In its decision, the Court wrote: “It is admittedly stunning that a maintenance supervisor and a plant superintendent would be so uninformed about how to handle the hazardous materials around which they and their employees work. As was the case with the WWTP’s statutory violations involving asbestos containing material, authorities rightly cited and fined East Lansing for not having in place an emergency plan to handle such spills, not informing employees of the spill, and not properly cleaning the spill.”

On the last day of 2018, the administration of the City of East Lansing fired Troy Williams (below), who had been the lead whistleblower into problems at the plant. The City claimed it had to terminate Williams’ employment because it could not find a job for him that would accommodate two disabilities he had developed as a result of working at the plant: a torn bicep and asbestos in his lungs.

In a special interview, Williams told us that he absolutely intended to keep working to shine a bright light on health and environmental problems in the City of East Lansing.
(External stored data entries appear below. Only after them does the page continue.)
def pvCycleLengthAlt (d : Int) : Int :=
  let d1 := pvStrip 2 d d.toNat
  let d2 := pvStrip 5 d1 d.toNat
  if d2 = 1 then 0
  else pvOrderLoop d2 (PySem.Int.mod 10 d2) 1 d2.toNat

def find_longest_recurring_cycle_alt (limit : Int) : Int × Int :=
  (PySem.List.pyRange 2 limit 1).foldl
    (fun (best : Int × Int) d =>
      let length := pvCycleLengthAlt d
      if length > best.2 then (d, length) else best) (0, 0)

-- ===== PRECONDITION & SPEC =====
def Spec_find_longest_recurring_cycle (limit : Int) (out : Int × Int) : Prop := out = find_longest_recurring_cycle_alt limit
instance (limit : Int) (out : Int × Int) : Decidable (Spec_find_longest_recurring_cycle limit out) := by unfold Spec_find_longest_recurring_cycle; infer_instance

-- ===== CLAIM (what is proved, stated in full; the proofs are below) =====
def Claim_equal_find_longest_recurring_cycle : Prop := ∀ (limit : Int), Dom_find_longest_recurring_cycle limit → Spec_find_longest_recurring_cycle limit (find_longest_recurring_cycle limit)

-- ===== LEMMAS AND PROOFS =====

-- The remainder sequence of the long division of 1 by n.
def pvR (n k : Nat) : Nat := 10 ^ k % n

-- The dictionary A has built after k loop iterations.
def pvDictK (n k : Nat) : Std.HashMap Int Int :=
  (List.range k).foldl (fun d i => d.insert ((pvR n i : Nat) : Int) (i : Int)) (∅ : Std.HashMap Int Int)

-- Nat model of pvStrip.
def pvStripN (p x : Nat) : Nat → Nat
  | 0 => x
  | fuel + 1 => if x % p = 0 then pvStripN p (x / p) fuel else x

lemma pvDictK_succ (n k : Nat) :
    pvDictK n (k + 1) = (pvDictK n k).insert ((pvR n k : Nat) : Int) (k : Int) := by
  simp [pvDictK, List.range_succ]

lemma pvDictK_get_none (n k : Nat) (x : Int)
    (h : ∀ i, i < k → ((pvR n i : Nat) : Int) ≠ x) :
    (pvDictK n k).get? x = none := by
  induction k with
  | zero => simp [pvDictK, List.range_zero, Std.HashMap.get?_eq_getElem?]
  | succ k ih =>
      rw [pvDictK_succ]
      rw [show (((pvDictK n k).insert ((pvR n k : Nat) : Int) (k : Int)).get? x
            = (pvDictK n k).get? x) by
        simp [Std.HashMap.get?_eq_getElem?, Std.HashMap.getElem?_insert,
          h k (Nat.lt_succ_self k)]]
      exact ih (fun i hi => h i (Nat.lt_succ_of_lt hi))

lemma pvDictK_get_some (n k i0 : Nat) (x : Int) (hi0 : i0 < k)
    (hx : ((pvR n i0 : Nat) : Int) = x)
    (h : ∀ i, i0 < i → i < k → ((pvR n i : Nat) : Int) ≠ x) :
    (pvDictK n k).get? x = some (i0 : Int) := by
  induction k with
  | zero => omega
  | succ k ih =>
      rw [pvDictK_succ]
      rcases Nat.lt_or_ge i0 k with hk | hk
      · rw [show (((pvDictK n k).insert ((pvR n k : Nat) : Int) (k : Int)).get? x
              = (pvDictK n k).get? x) by
          simp [Std.HashMap.get?_eq_getElem?, Std.HashMap.getElem?_insert,
            h k hk (Nat.lt_succ_self k)]]
        exact ih hk (fun i h1 h2 => h i h1 (Nat.lt_succ_of_lt h2))
      · have hik : i0 = k := by omega
        subst hik
        rw [← hx]
        simp [Std.HashMap.get?_eq_getElem?]

lemma pvR_succ (n k : Nat) :
    PySem.Int.mod (((pvR n k : Nat) : Int) * 10) (n : Int) = ((pvR n (k + 1) : Nat) : Int) := by
  have h : ((pvR n k : Nat) : Int) * 10 = ((pvR n k * 10 : Nat) : Int) := by push_cast; ring
  rw [h, PySem.Int.mod_natCast]
  congr 1
  simp [pvR, pow_succ, Nat.mul_mod]

-- A's loop, run until the remainder repeats: returns the distance t of the repeat.
lemma pvLoopA_hit (n s t : Nat) (ht : 1 ≤ t)
    (hrep : pvR n (s + t) = pvR n s)
    (hfresh : ∀ k, k < s + t → ∀ i, i < k → pvR n i ≠ pvR n k)
    (hnz : ∀ k, k ≤ s + t → pvR n k ≠ 0) :
    ∀ fuel k, k ≤ s + t → s + t - k < fuel →
      pvCycleA (n : Int) (pvDictK n k) ((pvR n k : Nat) : Int) (k : Int) fuel = (t : Int) := by
  intro fuel
  induction fuel with
  | zero => omega
  | succ fuel ih =>
      intro k hk hfuel
      rcases Nat.eq_or_lt_of_le hk with heq | hlt
      · subst heq
        have hz : ((pvR n (s + t) : Nat) : Int) ≠ 0 := by
          exact_mod_cast hnz (s + t) le_rfl
        have hget : (pvDictK n (s + t)).get? ((pvR n (s + t) : Nat) : Int) = some (s : Int) := by
          apply pvDictK_get_some n (s + t) s _ (by omega)
          · exact_mod_cast hrep.symm
          · intro i h1 h2 hcast
            have heq2 : pvR n i = pvR n (s + t) := by exact_mod_cast hcast
            exact (hfresh i h2 s h1 (by rw [heq2, hrep])).elim
        simp only [pvCycleA, if_pos hz, hget]
        push_cast; ring
      · have hz : ((pvR n k : Nat) : Int) ≠ 0 := by
          exact_mod_cast hnz k (le_of_lt hlt)
        have hget : (pvDictK n k).get? ((pvR n k : Nat) : Int) = none := by
          apply pvDictK_get_none
          intro i hi hcast
          have heq2 : pvR n i = pvR n k := by exact_mod_cast hcast
          exact hfresh k hlt i hi heq2
        simp only [pvCycleA, if_pos hz, hget]
        rw [pvR_succ, ← pvDictK_succ]
        have hc : ((k : Int) + 1) = ((k + 1 : Nat) : Int) := by push_cast; ring
        rw [hc]
        exact ih (k + 1) (by omega) (by omega)

-- A's loop, run until the remainder becomes 0: returns 0.
lemma pvLoopA_zero (n s : Nat)
    (hrs : pvR n s = 0)
    (hfresh : ∀ k, k < s → ∀ i, i < k → pvR n i ≠ pvR n k)
    (hnz : ∀ k, k < s → pvR n k ≠ 0) :
    ∀ fuel k, k ≤ s → s - k < fuel →
      pvCycleA (n : Int) (pvDictK n k) ((pvR n k : Nat) : Int) (k : Int) fuel = 0 := by
  intro fuel
  induction fuel with
  | zero => omega
  | succ fuel ih =>
      intro k hk hfuel
      rcases Nat.eq_or_lt_of_le hk with heq | hlt
      · subst heq
        simp [pvCycleA, hrs]
      · have hz : ((pvR n k : Nat) : Int) ≠ 0 := by
          exact_mod_cast hnz k hlt
        have hget : (pvDictK n k).get? ((pvR n k : Nat) : Int) = none := by
          apply pvDictK_get_none
          intro i hi hcast
          have heq2 : pvR n i = pvR n k := by exact_mod_cast hcast
          exact hfresh k hlt i hi heq2
        simp only [pvCycleA, if_pos hz, hget]
        rw [pvR_succ, ← pvDictK_succ]
        have hc : ((k : Int) + 1) = ((k + 1 : Nat) : Int) := by push_cast; ring
        rw [hc]
        exact ih (k + 1) (by omega) (by omega)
Williams ended up suing the City of East Lansing for wrongful termination, a story we also broke. In May 2019, the City made what his lawyer termed a bizarre job offer to Williams, and in November, the City Council voted to settle with Williams.

The issues at the wastewater treatment plant have dogged George Lahanas, who was Director of Human Resources when the Fibertec report was obtained and apparently ignored and who had become City Manager by the time of the mercury spill and the revelation of managers having failed to act on the Fibertec report.

The issue arose again in 2019 as Lahanas sought a contract extension and raise. We used FOIA again to confirm that Lahanas had not ordered an investigation to track where the mercury went after it was spilled. In response, the City posted a note on Facebook suggesting that Lahanas had ordered such an investigation but that there were no records kept of that, and that is why our FOIA request came back “no records found.”

In a controversial move, City Council awarded Lahanas a contract extension and raise in February 2019, six weeks after his administration fired Troy Williams.

As part of this reporting, we have had to repeatedly fight the City of East Lansing over transparency, as it has sought to hide information about lawsuits from the public view.